[Stored data]
-- pv_equiv track=rewrite | github.com/dpalatynski/AdventOfCode | 2018/solutions/Day_02.py | day2_part1
-- ===== SOURCE A (Python) =====
-- def day2_part1(sample_input):
--     modified_input = sample_input.split('\n')
--     counter_2, counter_3 = 0, 0
--     for entry in modified_input:
--         all_letters = set(entry)
--         once_added_2, once_added_3 = False, False
--         for letter in all_letters:
--             counter = entry.count(letter)
--             if counter == 2 and not once_added_2:
--                 counter_2 += 1
--                 once_added_2 = True
--             elif counter == 3 and not once_added_3:
--                 counter_3 += 1
--                 once_added_3 = True
--
--     return counter_2 * counter_3
-- ===== SOURCE B (Python) =====
-- def day2_part1(sample_input):
--     twos, threes = 0, 0
--     for entry in sample_input.split('\n'):
--         chars = sorted(entry)
--         has2, has3 = False, False
--         i, n = 0, len(chars)
--         while i < n:
--             j = i + 1
--             while j < n and chars[j] == chars[i]:
--                 j += 1
--             if j - i == 2:
--                 has2 = True
--             elif j - i == 3:
--                 has3 = True
--             i = j
--         twos += has2
--         threes += has3
--     return twos * threes
-- ===== Notes on version B (the rewrite author's own statement) =====
-- stated objective: alternative
-- what changed: B sorts each entry's characters and scans runs of equal adjacent characters with a two-pointer while loop, flagging a run of length exactly 2 or 3, instead of A's loop over distinct letters calling entry.count with once_added flags.
import Mathlib
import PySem

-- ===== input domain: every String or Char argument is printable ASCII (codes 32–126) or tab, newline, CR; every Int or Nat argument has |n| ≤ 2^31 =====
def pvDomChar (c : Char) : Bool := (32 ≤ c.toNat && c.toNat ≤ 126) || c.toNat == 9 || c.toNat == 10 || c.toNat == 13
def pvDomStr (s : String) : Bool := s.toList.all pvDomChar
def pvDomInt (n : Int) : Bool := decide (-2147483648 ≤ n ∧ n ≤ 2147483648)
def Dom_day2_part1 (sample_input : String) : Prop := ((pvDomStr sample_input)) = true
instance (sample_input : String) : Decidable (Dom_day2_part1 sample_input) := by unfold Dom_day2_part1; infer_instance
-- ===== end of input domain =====

-- B uses a different algorithm: instead of counting each distinct letter with entry.count
-- and flag booleans, it sorts each entry and scans runs of equal adjacent characters,
-- flagging a run of length exactly 2 or 3 (objective: alternative).

-- ===== PORT A =====
-- inner loop body of A: counter = entry.count(letter); the two flagged branches.
-- entry.count(letter) for a single character is exactly the character count, ported as List.count.
def dayAstep (cs : List Char) (s : Int × Int × Bool × Bool) (letter : Char) : Int × Int × Bool × Bool :=
  let counter := cs.count letter
  if counter == 2 && !s.2.2.1 then (s.1 + 1, s.2.1, true, s.2.2.2)
  else if counter == 3 && !s.2.2.2 then (s.1, s.2.1 + 1, s.2.2.1, true)
  else s

def day2_part1 (sample_input : String) : Int :=
  let modified_input := (PySem.Str.split? sample_input "\n").getD []
  -- the Python iterates set(entry); the result does not depend on the iteration order
  let st := modified_input.foldl (fun (st : Int × Int) entry =>
      let all_letters : PySem.Set Char := PySem.Set.ofList entry.toList
      let r := all_letters.foldl (dayAstep entry.toList) (st.1, st.2, false, false)
      (r.1, r.2.1)) ((0 : Int), (0 : Int))
  st.1 * st.2

-- ===== PORT B =====
-- B's inner while-loop over the sorted character list: advance j past the characters
-- equal to chars[i] (= take/drop the equal prefix of the suffix), record whether the run
-- length j - i is exactly 2 / exactly 3, continue at position j.
def runScan : List Char → Bool × Bool
  | [] => (false, false)
  | c :: rest =>
    let run := (rest.takeWhile (· == c)).length + 1
    let p := runScan (rest.dropWhile (· == c))
    if run == 2 then (true, p.2) else if run == 3 then (p.1, true) else p
termination_by l => l.length
decreasing_by
  have := List.length_dropWhile_le (· == c) rest
  simp only [List.length_cons]
  omega

def day2_part1_alt (sample_input : String) : Int :=
  let st := ((PySem.Str.split? sample_input "\n").getD []).foldl (fun (st : Int × Int) entry =>
      let p := runScan (PySem.List.sorted entry.toList (fun x => x) false)
      (st.1 + (if p.1 then 1 else 0), st.2 + (if p.2 then 1 else 0))) ((0 : Int), (0 : Int))
  st.1 * st.2

-- ===== PRECONDITION & SPEC =====
def Spec_day2_part1 (sample_input : String) (out : Int) : Prop := out = day2_part1_alt sample_input
instance (sample_input : String) (out : Int) : Decidable (Spec_day2_part1 sample_input out) := by unfold Spec_day2_part1; infer_instance

-- ===== CLAIM (what is proved, stated in full; the proofs are below) =====
def Claim_equal_day2_part1 : Prop := ∀ (sample_input : String), Dom_day2_part1 sample_input → Spec_day2_part1 sample_input (day2_part1 sample_input)

-- ===== LEMMAS AND PROOFS =====

-- characterisation of A's inner flagged loop over the distinct letters
theorem dayAstep_foldl (cs : List Char) (L : List Char) : ∀ (c2 c3 : Int) (f2 f3 : Bool),
    L.foldl (dayAstep cs) (c2, c3, f2, f3) =
      (c2 + (if !f2 && L.any (fun l => cs.count l == 2) then 1 else 0),
       c3 + (if !f3 && L.any (fun l => cs.count l == 3) then 1 else 0),
       f2 || L.any (fun l => cs.count l == 2),
       f3 || L.any (fun l => cs.count l == 3)) := by
  induction L with
  | nil => intro c2 c3 f2 f3; simp
  | cons l L ih =>
    intro c2 c3 f2 f3
    simp only [List.foldl_cons, List.any_cons]
    by_cases h2 : cs.count l = 2
    · have e2 : (cs.count l == 2) = true := by simp [h2]
      have e3 : (cs.count l == 3) = false := by simp [h2]
      cases f2 <;> simp [dayAstep, e2, e3, ih]
    · have e2 : (cs.count l == 2) = false := by simp only [beq_eq_false_iff_ne, ne_eq]; omega
      by_cases h3 : cs.count l = 3
      · have e3 : (cs.count l == 3) = true := by simp [h3]
        cases f3 <;> simp [dayAstep, e2, e3, ih]
      · have e3 : (cs.count l == 3) = false := by simp only [beq_eq_false_iff_ne, ne_eq]; omega
        simp [dayAstep, e2, e3, ih]

-- in a sorted list whose elements are all ≥ c, nothing left after dropping the c-prefix equals c
theorem dropWhile_ne_of_sorted (c : Char) (rest : List Char)
    (hge : ∀ x ∈ rest, c ≤ x) (hp : rest.Pairwise (· ≤ ·)) :
    ∀ x ∈ rest.dropWhile (· == c), x ≠ c := by
  induction rest with
  | nil => intro x hx; simp at hx
  | cons y ys ih =>
    by_cases hy : (y == c) = true
    · simp only [List.dropWhile_cons, hy, if_true]
      exact ih (fun x hx => hge x (List.mem_cons_of_mem y hx)) (List.pairwise_cons.mp hp).2
    · simp only [List.dropWhile_cons, hy]
      have hyne : y ≠ c := by simpa using hy
      have hylt : c < y := lt_of_le_of_ne (hge y List.mem_cons_self) (fun e => hyne e.symm)
      intro x hx
      rcases List.mem_cons.mp hx with rfl | hx'
      · exact hyne
      · have : y ≤ x := (List.pairwise_cons.mp hp).1 x hx'
        exact fun e => absurd (e ▸ this) (not_le.mpr hylt)

-- on a sorted list, equal characters are adjacent, so the run scan detects exactly
-- the existence of a character with count 2 (resp. 3)
theorem runScan_sorted (n : Nat) : ∀ (l : List Char), l.length ≤ n → l.Pairwise (· ≤ ·) →
    runScan l = (l.any (fun x => l.count x == 2), l.any (fun x => l.count x == 3)) := by
  induction n with
  | zero =>
    intro l hl _
    have : l = [] := List.eq_nil_of_length_eq_zero (Nat.le_zero.mp hl)
    subst this
    rw [runScan]; simp
  | succ n ih =>
    intro l hl hp
    match l with
    | [] => rw [runScan]; simp
    | c :: rest =>
      have hge : ∀ x ∈ rest, c ≤ x := (List.pairwise_cons.mp hp).1
      have hpr : rest.Pairwise (· ≤ ·) := (List.pairwise_cons.mp hp).2
      have hsplit : rest = rest.takeWhile (· == c) ++ rest.dropWhile (· == c) :=
        (List.takeWhile_append_dropWhile).symm
      have htc : ∀ x ∈ rest.takeWhile (· == c), x = c := fun x hx => by
        have := List.mem_takeWhile_imp hx; simpa using this
      have hdc : ∀ x ∈ rest.dropWhile (· == c), x ≠ c := dropWhile_ne_of_sorted c rest hge hpr
      -- count of c in the whole list is the run length
      have hcount_c : (c :: rest).count c = (rest.takeWhile (· == c)).length + 1 := by
        have h1 : (rest.takeWhile (· == c)).count c = (rest.takeWhile (· == c)).length :=
          List.count_eq_length.mpr (fun x hx => by simpa using (htc x hx).symm)
        have h2 : (rest.dropWhile (· == c)).count c = 0 :=
          List.count_eq_zero.mpr (fun h => (hdc c h) rfl)
        have hr : List.count c rest = (rest.takeWhile (· == c)).length := by
          conv_lhs => rw [hsplit]
          rw [List.count_append, h1, h2]
          omega
        simp [hr]
      -- count of x ≠ c in the whole list equals its count after the run
      have hcount_ne : ∀ x, x ≠ c → (c :: rest).count x = (rest.dropWhile (· == c)).count x := by
        intro x hx
        have h1 : (rest.takeWhile (· == c)).count x = 0 :=
          List.count_eq_zero.mpr (fun h => hx (htc x h))
        have hr : List.count x rest = List.count x (rest.dropWhile (· == c)) := by
          conv_lhs => rw [hsplit]
          rw [List.count_append, h1]
          omega
        have hx' : ¬ (c = x) := fun e => hx e.symm
        simp [hr, hx']
      -- existence over the whole list splits into c's count and existence after the run
      have hany : ∀ k : Nat,
          ((c :: rest).any (fun x => (c :: rest).count x == k))
            = (((c :: rest).count c == k)
                || (rest.dropWhile (· == c)).any
                    (fun x => (rest.dropWhile (· == c)).count x == k)) := by
        intro k
        rw [Bool.eq_iff_iff]
        simp only [Bool.or_eq_true, List.any_eq_true, beq_iff_eq]
        constructor
        · rintro ⟨x, hx, hcx⟩
          by_cases hxc : x = c
          · exact Or.inl (hxc ▸ hcx)
          · refine Or.inr ⟨x, ?_, (hcount_ne x hxc) ▸ hcx⟩
            rcases List.mem_cons.mp hx with rfl | hx'
            · exact absurd rfl hxc
            · rcases List.mem_append.mp (hsplit ▸ hx') with h | h
              · exact absurd (htc x h) hxc
              · exact h
        · rintro (h | ⟨x, hx, hcx⟩)
          · exact ⟨c, List.mem_cons_self, h⟩
          · refine ⟨x, ?_, (hcount_ne x (hdc x hx)) ▸ hcx⟩
            exact List.mem_cons.mpr (Or.inr (hsplit ▸ List.mem_append.mpr (Or.inr hx)))
      -- recursive call via the induction hypothesis
      have hdl : (rest.dropWhile (· == c)).length ≤ n := by
        have h1 := List.length_dropWhile_le (· == c) rest
        have h2 : rest.length + 1 ≤ n + 1 := by simpa using hl
        omega
      have hpd : (rest.dropWhile (· == c)).Pairwise (· ≤ ·) :=
        hpr.sublist (List.dropWhile_sublist _)
      have hrec := ih (rest.dropWhile (· == c)) hdl hpd
      rw [runScan]
      simp only [hrec]
      rw [hany 2, hany 3, hcount_c]
      by_cases h2 : (rest.takeWhile (· == c)).length + 1 = 2
      · simp [h2]
      · by_cases h3 : (rest.takeWhile (· == c)).length + 1 = 3
        · simp [h3]
        · have e2 : ((rest.takeWhile (· == c)).length + 1 == 2) = false := by simp only [beq_eq_false_iff_ne, ne_eq]; omega
          have e3 : ((rest.takeWhile (· == c)).length + 1 == 3) = false := by simp only [beq_eq_false_iff_ne, ne_eq]; omega
          simp [e2, e3]

-- bridge: "some character of sorted(entry) has count k there" is A's
-- "some distinct letter of entry has count k in entry" (sorting permutes)
theorem sorted_any_eq_set_any (cs : List Char) (k : Nat) :
    ((PySem.List.sorted cs (fun x => x) false).any
        (fun x => (PySem.List.sorted cs (fun x => x) false).count x == k))
      = ((PySem.Set.ofList cs).any (fun x => cs.count x == k)) := by
  have hperm : (PySem.List.sorted cs (fun x => x) false).Perm cs := PySem.List.sorted_perm cs _ _
  rw [Bool.eq_iff_iff]
  simp only [List.any_eq_true, PySem.Set.mem_ofList, beq_iff_eq]
  constructor
  · rintro ⟨x, hx, h⟩; exact ⟨x, hperm.mem_iff.mp hx, (hperm.count_eq x) ▸ h⟩
  · rintro ⟨x, hx, h⟩; exact ⟨x, hperm.mem_iff.mpr hx, (hperm.count_eq x).symm ▸ h⟩

-- ===== VERDICT (by name: the statement is the Claim_ definition above) =====
theorem day2_part1_spec : Claim_equal_day2_part1 := by
  intro s _
  show day2_part1 s = day2_part1_alt s
  simp only [day2_part1, day2_part1_alt]
  refine congrArg (fun p : Int × Int => p.1 * p.2) ?_
  congr 1
  funext st entry
  have hs := runScan_sorted (PySem.List.sorted entry.toList (fun x => x) false).length
    (PySem.List.sorted entry.toList (fun x => x) false) le_rfl
    (by simpa using PySem.List.sorted_pairwise entry.toList (fun x => x))
  simp only [dayAstep_foldl, hs, sorted_any_eq_set_any]
  cases hb2 : ((PySem.Set.ofList entry.toList).any fun l => entry.toList.count l == 2) <;>
  cases hb3 : ((PySem.Set.ofList entry.toList).any fun l => entry.toList.count l == 3) <;>
    simp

▶ **REQUIREMENT**
There is a line with "simp only [day2_part1, day2_part1_alt]" and a line with "(PySem.List.sorted entry.toList (fun x => x) false) le_rfl" above. Copy exactly those two lines and all lines between them, with nothing else.

▶ **ANSWER SECTION**
  simp only [day2_part1, day2_part1_alt]
  refine congrArg (fun p : Int × Int => p.1 * p.2) ?_
  congr 1
  funext st entry
  have hs := runScan_sorted (PySem.List.sorted entry.toList (fun x => x) false).length
    (PySem.List.sorted entry.toList (fun x => x) false) le_rfl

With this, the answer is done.